4L’exemple du Zulia montre que : « la récession, en se prolongeant, a mis à nu les faiblesses des acteurs sociaux. Ceux-ci n’ont pu jusqu’ici que faire une défense assez molle de certains acquis régionaux, voire même de la corporation régionale CORPOZULIA. Aujourd’hui ce qui prime dans la région, c’est un peu le chacun pour soi et la recherche d’un rapport direct avec les pouvoirs centraux pour résoudre les problèmes sectoriels. »2
5Cet affaiblissement du poids politique régionaliste est également perceptible à l’intérieur du parti Action Démocratique au pouvoir. Lors des dernières élections aux instances internes d’A D, il n’y eut guère que l’ancien président de la République, Carlos Andrés Pérez, pour s’engager auprès des candidats « régionalistes » représentant les militants locaux des États de Mérida et du Zulia.

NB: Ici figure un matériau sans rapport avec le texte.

theorem mem_vsCand (cs : List Char) (x : Int) :
    x ∈ vsCand cs ↔ ∃ k : Nat, k + 1 < cs.length ∧ x = (k : Int) ∧
      (vsVW (cs.getD k ' ') && vsVW (cs.getD (k + 1) ' ')) = true := by
  unfold vsCand vsQ
  simp only [List.mem_map, List.mem_filter, PySem.List.mem_enumerate_iff]
  constructor
  · rintro ⟨cc, ⟨⟨k, hk, rfl⟩, hq⟩, rfl⟩
    have hlen : k + 1 < cs.length := by
      have := cs.length_dropLast; omega
    refine ⟨k, hlen, by simp, ?_⟩
    have h1 : cs.dropLast[k] = cs.getD k ' ' := by
      rw [List.getElem_dropLast, List.getD_eq_getElem cs ' ' (by omega)]
    have h2 : PySem.List.pyGetD cs ((k : Int) + 1) ' ' = cs.getD (k + 1) ' ' := by
      have hc : (k : Int) + 1 = ((k + 1 : Nat) : Int) := by push_cast; ring
      rw [hc, PySem.List.pyGetD_natCast]
    simpa [h1, h2] using hq
  · rintro ⟨k, hlen, rfl, hvw⟩
    have hk : k < cs.dropLast.length := by
      have := cs.length_dropLast; omega
    refine ⟨((0 : Int) + (k : Int), cs.dropLast[k]), ⟨⟨k, hk, rfl⟩, ?_⟩, by simp⟩
    have h1 : cs.dropLast[k] = cs.getD k ' ' := by
      rw [List.getElem_dropLast, List.getD_eq_getElem cs ' ' (by omega)]
    have h2 : PySem.List.pyGetD cs ((k : Int) + 1) ' ' = cs.getD (k + 1) ' ' := by
      have hc : (k : Int) + 1 = ((k + 1 : Nat) : Int) := by push_cast; ring
      rw [hc, PySem.List.pyGetD_natCast]
    simpa [h1, h2] using hvw

-- the inner fold exactly as it appears in the ported build loop
theorem vsInnerL_getD (cs : List Char) (r : Int) (d : PySem.Dict Int (PySem.Set Int)) (k : Int) :
    ((PySem.List.enumerate cs.dropLast 0).foldl (fun d cc =>
        if (['a', 'e', 'i', 'o', 'u'] : List Char).contains cc.2 &&
            (['a', 'e', 'i', 'o', 'u'] : List Char).contains (PySem.List.pyGetD cs (cc.1 + 1) ' ') then
          d.modify r PySem.Set.empty (fun s => PySem.Set.add s cc.1)
        else d) d).getD k PySem.Set.empty
      = if k = r then PySem.Set.update (d.getD r PySem.Set.empty) (vsCand cs)
        else d.getD k PySem.Set.empty :=
  vsInner_getD (vsQ cs) r _ d k

theorem vsInnerL_keys (cs : List Char) (r : Int) (d : PySem.Dict Int (PySem.Set Int)) :
    ((PySem.List.enumerate cs.dropLast 0).foldl (fun d cc =>
        if (['a', 'e', 'i', 'o', 'u'] : List Char).contains cc.2 &&
            (['a', 'e', 'i', 'o', 'u'] : List Char).contains (PySem.List.pyGetD cs (cc.1 + 1) ' ') then
          d.modify r PySem.Set.empty (fun s => PySem.Set.add s cc.1)
        else d) d).keys
      = if vsCand cs = [] then d.keys else PySem.Set.add d.keys r := by
  refine Eq.trans (vsInner_keys (vsQ cs) r (PySem.List.enumerate cs.dropLast 0) d) ?_
  by_cases hf : (PySem.List.enumerate cs.dropLast 0).filter (vsQ cs) = []
  · rw [if_pos hf, if_pos (by simp [vsCand, hf])]
  · rw [if_neg hf, if_neg (by simp [vsCand, hf])]

theorem vsBuild_spec (rows : List String) :
    ∀ (s : Int) (d : PySem.Dict Int (PySem.Set Int)), (∀ k ∈ d.keys, k < s) →
    ((vsBuild rows s d).keys = d.keys ++ vsKeysFrom rows s)
    ∧ (∀ k : Int, k < s → (vsBuild rows s d).getD k PySem.Set.empty = d.getD k PySem.Set.empty)
    ∧ (∀ i : Nat, (vsBuild rows s d).getD (s + (i : Int)) PySem.Set.empty = vsCandS (rows.getD i "")) := by
  induction rows with
  | nil =>
    intro s d hd
    refine ⟨by simp [vsBuild, vsKeysFrom, PySem.List.enumerate_nil], ?_, ?_⟩
    · intro k _; simp [vsBuild, PySem.List.enumerate_nil]
    · intro i
      simp only [vsBuild, PySem.List.enumerate_nil, List.foldl_nil]
      have hc : d.contains (s + (i : Int)) = false := by
        by_contra h
        have hmem := (PySem.Dict.contains_iff_mem_keys d (s + (i : Int))).1 (by simpa using h)
        have := hd _ hmem; omega
      rw [PySem.Dict.getD_of_not_contains _ _ hc]
      simp [vsCandS, vsCand, PySem.List.enumerate_nil, PySem.Set.empty]
  | cons row rest ih =>
    intro s d hd
    have hnc : d.contains s = false := by
      by_contra h
      have hmem := (PySem.Dict.contains_iff_mem_keys d s).1 (by simpa using h)
      have := hd _ hmem; omega
    have hnm : s ∉ d.keys := fun hm => by
      simpa [hnc] using (PySem.Dict.contains_iff_mem_keys d s).2 hm
    set d' := (PySem.List.enumerate (PySem.List.slice row.toList none (some (-1))) 0).foldl
      (fun d cc =>
        if (['a', 'e', 'i', 'o', 'u'] : List Char).contains cc.2 &&
            (['a', 'e', 'i', 'o', 'u'] : List Char).contains (PySem.List.pyGetD row.toList (cc.1 + 1) ' ') then
          d.modify s PySem.Set.empty (fun s => PySem.Set.add s cc.1)
        else d) d with hd'def
    have hbuild : vsBuild (row :: rest) s d = vsBuild rest (s + 1) d' := by
      rw [hd'def]
      rfl
    have hgetd' : ∀ k : Int, d'.getD k PySem.Set.empty
        = if k = s then PySem.Set.update (d.getD s PySem.Set.empty) (vsCand row.toList)
          else d.getD k PySem.Set.empty := by
      intro k
      rw [hd'def, PySem.List.slice_to_neg_one]
      exact vsInnerL_getD row.toList s d k
    have hkeys' : d'.keys = d.keys ++ (if vsCandS row = [] then [] else [s]) := by
      rw [hd'def, PySem.List.slice_to_neg_one, vsInnerL_keys row.toList s d]
      by_cases hc : vsCandS row = []
      · rw [if_pos (show vsCand row.toList = [] from hc), if_pos hc, List.append_nil]
      · rw [if_neg (show ¬ vsCand row.toList = [] from hc), if_neg hc,
          PySem.Set.add_of_not_mem hnm]
    have hds : d.getD s PySem.Set.empty = PySem.Set.empty :=
      PySem.Dict.getD_of_not_contains _ _ hnc
    have hcand : d'.getD s PySem.Set.empty = vsCandS row := by
      rw [hgetd' s, if_pos rfl, hds]
      show PySem.Set.update [] (vsCand row.toList) = vsCandS row
      rw [PySem.Set.update_nil_left, PySem.Set.ofList_eq_self_of_nodup _ (vsCand_nodup _)]
      rfl
    have hd'bound : ∀ k ∈ d'.keys, k < s + 1 := by
      intro k hk
      rw [hkeys'] at hk
      rcases List.mem_append.1 hk with h | h
      · have := hd _ h; omega
      · rcases (by split at h <;> simp_all : k = s) with rfl; omega
    obtain ⟨ihk, ihlow, ihhigh⟩ := ih (s + 1) d' hd'bound
    refine ⟨?_, ?_, ?_⟩
    · rw [hbuild, ihk, hkeys', List.append_assoc]
      rfl
    · intro k hk
      rw [hbuild, ihlow k (by omega), hgetd' k, if_neg (by omega)]
    · intro i
      rw [hbuild]
      cases i with
      | zero =>
        have h0 : s + ((0 : Nat) : Int) = s := by simp
        rw [h0, ihlow s (by omega), hcand]
        rfl
      | succ j =>
        have h1 : s + ((j + 1 : Nat) : Int) = (s + 1) + (j : Int) := by push_cast; ring
        rw [h1, ihhigh j]
        rfl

6C’était précisément pendant le gouvernement de Carlos Andrés Pérez qu’une conjonction s’était opérée entre un populisme national désirant faire éclore de nouveaux groupes économiques et les projets novateurs de corporations de développement régional voulant, comme CORPOZULIA, ancrer la région dans une économie mixte industrielle agglomérant anciennes et nouvelles élites. Mais les coalitions d’intérêts régionaux, portées un temps par la croissance et le boom pétrolier permettant de mener de front tous les projets, se fragmentent aujourd’hui que des arbitrages hiérarchisent les priorités d’investissements, et perdent l’appui conjoncturel des secteurs les plus traditionnels.
7Au niveau municipal, la revendication de liens plus directs entre les élus et les électeurs, telle que la portait et diffusait le movimiento de los vecinos, n’arrive pas à aboutir.

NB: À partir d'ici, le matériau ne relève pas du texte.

-- the pointwise equality of the two inner terms
lemma pvTerm (Arr : List Int) (i j : Int) (h0 : 0 ≤ i) (hij : i ≤ j) :
    pvCA Arr i j = pvTB Arr i j := by
  have hb : (if i > 0 then PySem.List.slice Arr none (some i) else []) = Arr.take i.toNat := by
    by_cases hi : i > 0
    · rw [if_pos hi, PySem.List.slice_to Arr (le_of_lt hi)]
    · rw [if_neg hi]
      have hz : i = 0 := by omega
      simp [hz]
  unfold pvCA
  rw [hb, PySem.List.slice_toNat Arr h0 (by omega), PySem.List.slice_from Arr (by omega), pvOddScan]
  set u := Arr.take i.toNat with hu
  set seg := List.take (j.toNat - i.toNat) (List.drop i.toNat Arr) with hseg
  set w := List.drop j.toNat Arr with hw
  have hj : u ++ seg = Arr.take j.toNat := by
    rw [hu, hseg, ← List.take_add]
    congr 1
    omega
  have hA : u ++ seg ++ w = Arr := by
    rw [hj, hw, List.take_append_drop]
  have hlu : u.length = (min i (Arr.length : Int)).toNat := by
    rw [hu, List.length_take]; omega
  have hluv : u.length + seg.length = (min j (Arr.length : Int)).toNat := by
    have hlj := congrArg List.length hj
    simp only [List.length_append, List.length_take] at hlj
    omega
  have e3 : Arr.take ((min i (Arr.length : Int)).toNat) = u := by
    have h' : (min i (Arr.length : Int)).toNat = min i.toNat Arr.length := by omega
    rw [hu, h', ← List.take_eq_take_min]
  have e2 : Arr.take ((min j (Arr.length : Int)).toNat) = u ++ seg := by
    have h' : (min j (Arr.length : Int)).toNat = min j.toNat Arr.length := by omega
    rw [hj, h', ← List.take_eq_take_min]
  rw [pvCore u seg w]
  unfold pvTB
  simp only [e2, e3]
  rw [← hlu, ← hluv, hA]

lemma pvA_eq (N : Int) (Arr : List Int) :
    calculateMaxSum N Arr =
      (PySem.List.max?
        ((PySem.List.pyRange 0 N 1).flatMap
          (fun i => (PySem.List.pyRange i (N + 1) 1).map (pvCA Arr i)))
        (fun y => y)).getD 0 := by
  unfold calculateMaxSum
  congr 1
  rw [PySem.List.foldl_congr_mem _ _
    (fun Sum i => Sum ++ (PySem.List.pyRange i (N + 1) 1).map (pvCA Arr i)) _
    (fun acc i _ => by
      show List.foldl (fun Sum j => Sum ++ [pvCA Arr i j]) acc (PySem.List.pyRange i (N + 1) 1)
        = acc ++ (PySem.List.pyRange i (N + 1) 1).map (pvCA Arr i)
      exact PySem.List.foldl_append_singleton_eq_map (pvCA Arr i) (PySem.List.pyRange i (N + 1) 1) acc),
    PySem.List.foldl_append_eq_flatMap]
  simp

lemma pvGetPrefix (f : Nat → Int) (n : Nat) (q : Int) (h0 : 0 ≤ q) :
    PySem.List.pyGetD ((List.range (n + 1)).map (fun t => f t)) (min q (n : Int)) 0
      = f ((min q (n : Int)).toNat) := by
  rw [PySem.List.pyGetD_eq_getElem _ 0 (by omega)
    (by simp only [List.length_map, List.length_range]; omega)]
  simp

lemma pvInner_eq (Arr : List Int) (best i j : Int) (h0 : 0 ≤ i) (hij : i ≤ j) :
    pvInner ((List.range (Arr.length + 1)).map (fun t => (pvPsum (Arr.take t)).1))
            ((List.range (Arr.length + 1)).map (fun t => (pvPsum (Arr.take t)).2))
            ((pvPsum Arr).2) (Arr.length : Int) best i j
      = max best (pvTB Arr i j) := by
  simp only [pvInner, pvTB]
  rw [pvGetPrefix (fun t => (pvPsum (Arr.take t)).2) Arr.length j (by omega),
      pvGetPrefix (fun t => (pvPsum (Arr.take t)).2) Arr.length i h0,
      pvGetPrefix (fun t => (pvPsum (Arr.take t)).1) Arr.length j (by omega),
      pvGetPrefix (fun t => (pvPsum (Arr.take t)).1) Arr.length i h0]
  have hcond : (PySem.Int.mod (min i (Arr.length : Int) + min j (Arr.length : Int)) 2 = 1)
      ↔ (((min i (Arr.length : Int)).toNat + (min j (Arr.length : Int)).toNat) % 2 = 1) := by
    rw [PySem.Int.mod_eq_emod_of_pos (by norm_num : (0:Int) < 2)]
    omega
  simp only [hcond]
  split_ifs <;> omega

8Certes des progrès ont été apportés par la loi Organique du Régime Municipal de 1978 et par ses amendements de 1980. Entre 1958 et 1979 les élections locales avaient lieu le même jour que les élections nationales, ce qui occultait complètement les enjeux locaux, l’élection du président de la République focalisant l’intérêt. En 1979 et 1984 les différentes échéances électorales ont été détachées ; toutefois le délai très court de quatre mois entre élections présidentielles et élections municipales a converti ces dernières : « en un simple référendum national pour amplifier ou ratifier l’appui au parti politique qui a gagné les élections nationales. »3 De plus, le système des listes bloquées est dénoncé par des dirigeants du parti d’opposition MAS et par le mouvement de vecinos comme octroyant aux partis politiques (ce sont Action Démocratique et COPEI que l’on vise) le privilège de constituer les listes municipales en petit comité, sans une participation ouverte qui assurerait une représentativité par rapport à la réalité sociale locale.

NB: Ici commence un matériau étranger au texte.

-- pv_equiv track=rewrite | github.com/karlasophiacruz/PAA-2021.1 | Lista 5/l5q6.py | custominimo
-- ===== SOURCE A (Python) =====
-- def custominimo(m, n, i):
--     if len(m) == 1: # Fim da recursão, caso só haja 1 corte...
--         return n # retorna o próprio tamanho da String
--
--     c_e = 0 # Custo do lado esquerdo
--     c_d = 0 # Custo do lado direito
--
--     # Aplica o algoritmo de dividir e conquistar para calcular o custo
--     if i > 0: # Recursão para o lado esquerdo, caso seja positivo...
--         c_e = 10000000
--         m_e = m[0 : i]
--         nl = m[i]
--
--         for j in range(len(m_e)):
--             c_e = min(custominimo(m_e, nl, j), c_e)
--
--     if i < (len(m) - 1): # Recursão para o lado direito, caso seja menor que o tamanho...
--         c_d = 10000000
--         m_d = m[(i + 1) : len(m)]
--         nr = n - m[i]
--
--         for j in range(len(m_d)):
--             m_d[j] -= m[i]
--
--         for j in range(len(m_d)):
--             c_d = min(custominimo(m_d, nr, j), c_d)
--
--     # Retorna o custo total mínimo
--     return n + c_e + c_d
-- ===== SOURCE B (Python) =====
-- def custominimo(m, n, i):
--     # Interval DP (matrix-chain style): bottom-up table over index subintervals
--     # instead of A's exponential divide-and-conquer on copied, shifted sublists.
--     k = len(m)
--     if k == 1:
--         return n
--     ecap = {}  # ecap[(lo, hi)] = min(10**7, min cost of first cut of segment m[lo:hi])
--     for span in range(1, k + 1):
--         for lo in range(0, k - span + 1):
--             hi = lo + span
--             left = 0 if lo == 0 else m[lo - 1]
--             right = n if hi == k else m[hi]
--             length = right - left
--             best = 10000000
--             for j in range(lo, hi):
--                 c = length
--                 if j > lo:
--                     c = c + ecap[(lo, j)]
--                 if j < hi - 1:
--                     c = c + ecap[(j + 1, hi)]
--                 if c < best:
--                     best = c
--             ecap[(lo, hi)] = best
--     total = n
--     if i > 0:
--         total = total + ecap[(0, i)]
--     if i < k - 1:
--         total = total + ecap[(i + 1, k)]
--     return total
-- ===== Notes on version B (the rewrite author's own statement) =====
-- stated objective: faster
-- what changed: Replaces A's exponential divide-and-conquer recursion on copied, shifted sublists by a bottom-up interval DP (matrix-chain style) over index subintervals of the original list, memoized in a dict.
-- outside the precondition, e.g. on custominimo([2, 5], 7, -1): A returns 9, B returns 19; on custominimo([1, 2, 3], 10, -2): A returns 18, B raises KeyError
import Mathlib
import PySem

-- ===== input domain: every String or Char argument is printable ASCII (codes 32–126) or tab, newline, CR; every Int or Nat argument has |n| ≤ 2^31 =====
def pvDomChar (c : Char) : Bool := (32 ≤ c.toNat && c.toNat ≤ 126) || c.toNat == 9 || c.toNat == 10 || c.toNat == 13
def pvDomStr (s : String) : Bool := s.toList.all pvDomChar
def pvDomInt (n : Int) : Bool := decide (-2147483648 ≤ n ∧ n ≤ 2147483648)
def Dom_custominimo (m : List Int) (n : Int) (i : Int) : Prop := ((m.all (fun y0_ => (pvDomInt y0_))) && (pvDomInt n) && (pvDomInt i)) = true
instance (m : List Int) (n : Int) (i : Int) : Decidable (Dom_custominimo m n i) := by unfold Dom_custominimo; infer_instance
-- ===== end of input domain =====

-- B replaces A's exponential divide-and-conquer on copied shifted sublists by a bottom-up
-- interval DP over index subintervals (matrix-chain style), for an asymptotic speed-up.

-- ===== PORT A =====
-- literal transliteration of A, with a fuel counter making the recursion total
-- (fuel m.length + 1 is never exhausted on inputs satisfying Pre_); the in-place
-- loop 'for j: m_d[j] -= m[i]' is ported as the elementwise map it performs.
def custoA : Nat → List Int → Int → Int → Int
  | 0, _, _, _ => 0
  | fuel+1, m, n, i =>
    if m.length = 1 then n
    else
      let c_e : Int :=
        if i > 0 then
          let m_e := PySem.List.slice m (some 0) (some i)
          let nl := PySem.List.pyGetD m i 0
          (PySem.List.pyRange 0 (m_e.length : Int) 1).foldl
            (fun c j => min (custoA fuel m_e nl j) c) 10000000
        else 0
      let c_d : Int :=
        if i < (m.length : Int) - 1 then
          let m_d0 := PySem.List.slice m (some (i+1)) (some (m.length : Int))
          let nr := n - PySem.List.pyGetD m i 0
          let m_d := m_d0.map (fun x => x - PySem.List.pyGetD m i 0)
          (PySem.List.pyRange 0 (m_d.length : Int) 1).foldl
            (fun c j => min (custoA fuel m_d nr j) c) 10000000
        else 0
      n + c_e + c_d

def custominimo (m : List Int) (n : Int) (i : Int) : Int := custoA (m.length + 1) m n i

-- ===== PORT B =====
-- transliteration of Source B: bottom-up interval DP; each loop body of Source B is a named
-- helper (altBest = the innermost j-loop, altInner = the lo-loop body, altOuter = the
-- span-loop body); the Python dict accesses ecap[(lo,j)] always hit present keys,
-- ported as getD with default 0.
def altBest (m : List Int) (n k : Int) (d : PySem.Dict (Int × Int) Int) (lo hi : Int) : Int :=
  let left : Int := if lo = 0 then 0 else PySem.List.pyGetD m (lo-1) 0
  let right : Int := if hi = k then n else PySem.List.pyGetD m hi 0
  let length := right - left
  (PySem.List.pyRange lo hi 1).foldl (fun best j =>
    let c := length
    let c := if j > lo then c + d.getD (lo, j) 0 else c
    let c := if j < hi - 1 then c + d.getD (j+1, hi) 0 else c
    if c < best then c else best) 10000000

def altInner (m : List Int) (n k span : Int) (d : PySem.Dict (Int × Int) Int) (lo : Int) :
    PySem.Dict (Int × Int) Int :=
  d.insert (lo, lo+span) (altBest m n k d lo (lo+span))

def altOuter (m : List Int) (n k : Int) (d : PySem.Dict (Int × Int) Int) (span : Int) :
    PySem.Dict (Int × Int) Int :=
  (PySem.List.pyRange 0 (k - span + 1) 1).foldl (altInner m n k span) d

def custominimo_alt (m : List Int) (n : Int) (i : Int) : Int :=
  let k : Int := (m.length : Int)
  if m.length = 1 then n
  else
    let ecap := (PySem.List.pyRange 1 (k+1) 1).foldl (altOuter m n k) PySem.Dict.empty
    let total := n
    let total := if i > 0 then total + ecap.getD (0, i) 0 else total
    let total := if i < k - 1 then total + ecap.getD (i+1, k) 0 else total
    total

-- ===== PRECONDITION & SPEC =====
-- Pre_ admits the natural domain of the task — a valid cut index 0 ≤ i < len(m) — plus the
-- i-independent corners (len(m) = 1, and m = [] with i ∈ {-1,0}); outside it A either raises
-- IndexError (out-of-range i) or, for -len(m) ≤ i < 0 with len(m) ≥ 2, returns a value that
-- is an artefact of Python's negative-index wraparound, which B does not reproduce.
def Pre_custominimo (m : List Int) (n : Int) (i : Int) : Prop :=
  (0 ≤ i ∧ i < (m.length : Int)) ∨ m.length = 1 ∨ (m = [] ∧ -1 ≤ i ∧ i ≤ 0)
instance (m : List Int) (n : Int) (i : Int) : Decidable (Pre_custominimo m n i) := by
  unfold Pre_custominimo; infer_instance

def pvWitness_custominimo : List Int × Int × Int := ([3, 7, 10], 15, 1)

def Spec_custominimo (m : List Int) (n : Int) (i : Int) (out : Int) : Prop := out = custominimo_alt m n i
instance (m : List Int) (n : Int) (i : Int) (out : Int) : Decidable (Spec_custominimo m n i out) := by unfold Spec_custominimo; infer_instance

-- ===== CLAIM (what is proved, stated in full; the proofs are below) =====
def Claim_equal_custominimo : Prop := ∀ (m : List Int) (n : Int) (i : Int), Dom_custominimo m n i → Pre_custominimo m n i → Spec_custominimo m n i (custominimo m n i)

-- ===== LEMMAS AND PROOFS =====

-- boundary values of the index interval (lo, hi) of m (length parameter n)
def pvLb (m : List Int) (lo : Int) : Int :=
  if lo = 0 then 0 else PySem.List.pyGetD m (lo-1) 0
def pvRb (m : List Int) (n : Int) (hi : Int) : Int :=
  if hi = (m.length : Int) then n else PySem.List.pyGetD m hi 0

-- capped minimal cost of fully cutting segment (lo, hi), fuel-indexed
def pvVf (m : List Int) (n : Int) : Nat → Int → Int → Int
  | 0, _, _ => 10000000
  | f+1, lo, hi =>
      (PySem.List.pyRange lo hi 1).foldl
        (fun best j =>
          min (pvRb m n hi - pvLb m lo
                + (if lo < j then pvVf m n f lo j else 0)
                + (if j < hi - 1 then pvVf m n f (j+1) hi else 0)) best)
        10000000

def pvV (m : List Int) (n : Int) (lo hi : Int) : Int := pvVf m n (hi - lo).toNat lo hi

theorem pvVf_mono (m : List Int) (n : Int) :
    ∀ s : Nat, ∀ f₁ f₂ lo hi, (hi - lo).toNat = s → s ≤ f₁ → s ≤ f₂ →
      pvVf m n f₁ lo hi = pvVf m n f₂ lo hi := by
  intro s
  induction s using Nat.strong_induction_on with
  | _ s IH =>
    intro f₁ f₂ lo hi hspan h1 h2
    by_cases hlt : lo < hi
    · obtain ⟨g₁, rfl⟩ : ∃ g, f₁ = g+1 := ⟨f₁-1, by omega⟩
      obtain ⟨g₂, rfl⟩ : ∃ g, f₂ = g+1 := ⟨f₂-1, by omega⟩
      simp only [pvVf]
      apply PySem.List.foldl_congr_mem
      intro acc j hj
      rw [PySem.List.mem_pyRange_one] at hj
      have e1 : (if lo < j then pvVf m n g₁ lo j else 0)
          = (if lo < j then pvVf m n g₂ lo j else 0) := by
        split_ifs with h
        · exact IH (j-lo).toNat (by omega) g₁ g₂ lo j rfl (by omega) (by omega)
        · rfl
      have e2 : (if j < hi - 1 then pvVf m n g₁ (j+1) hi else 0)
          = (if j < hi - 1 then pvVf m n g₂ (j+1) hi else 0) := by
        split_ifs with h
        · exact IH (hi-(j+1)).toNat (by omega) g₁ g₂ (j+1) hi rfl (by omega) (by omega)
        · rfl
      rw [e1, e2]
    · have hemp : ∀ f, pvVf m n f lo hi = 10000000 := by
        intro f
        cases f with
        | zero => rfl
        | succ g => simp [pvVf, PySem.List.pyRange_one_eq_nil (by omega : hi ≤ lo)]
      rw [hemp, hemp]

theorem pvV_unfold (m : List Int) (n : Int) (lo hi : Int) (h : lo < hi) :
    pvV m n lo hi =
      (PySem.List.pyRange lo hi 1).foldl
        (fun best j =>
          min (pvRb m n hi - pvLb m lo
                + (if lo < j then pvV m n lo j else 0)
                + (if j < hi - 1 then pvV m n (j+1) hi else 0)) best)
        10000000 := by
  have hs : (hi - lo).toNat = ((hi - lo).toNat - 1) + 1 := by omega
  unfold pvV
  rw [hs]
  simp only [pvVf]
  apply PySem.List.foldl_congr_mem
  intro acc j hj
  rw [PySem.List.mem_pyRange_one] at hj
  have e1 : (if lo < j then pvVf m n ((hi - lo).toNat - 1) lo j else 0)
      = (if lo < j then pvVf m n (j - lo).toNat lo j else 0) := by
    split_ifs with h0
    · exact pvVf_mono m n (j-lo).toNat _ _ lo j rfl (by omega) (by omega)
    · rfl
  have e2 : (if j < hi - 1 then pvVf m n ((hi - lo).toNat - 1) (j+1) hi else 0)
      = (if j < hi - 1 then pvVf m n (hi - (j+1)).toNat (j+1) hi else 0) := by
    split_ifs with h0
    · exact pvVf_mono m n (hi-(j+1)).toNat _ _ (j+1) hi rfl (by omega) (by omega)
    · rfl
  rw [e1, e2]

theorem pvRange_off (a b : Int) :
    PySem.List.pyRange a b 1 = (PySem.List.pyRange 0 (b-a) 1).map (· + a) := by
  rw [PySem.List.pyRange_one, PySem.List.pyRange_one, List.map_map]
  have h : b - a - 0 = b - a := by ring
  rw [h]
  exact List.map_congr_left (fun k _ => by simp; ring)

9Sans que l’on puisse parler d’un reflux des mouvements régionalistes et municipalistes, il apparaît aujourd’hui clairement que l’austérité économique à laquelle l’État est contraint, et le centralisme interne des deux grands partis décidés à conserver le monopole de l’alternance gouvernementale, donnent un coup d’arrêt à un processus de décentralisation qui évolue de plus en plus vers un centralisme déconcentré.
10Avec les « événements » de Caracas au début 1989, la question de l’encadrement des populations urbaines et d’une gestion rapprochée des périphéries de la capitale semble devoir l’emporter dans les priorités du nouveau gouvernement de M. Carlos Andrés Pérez, sur la question régionale.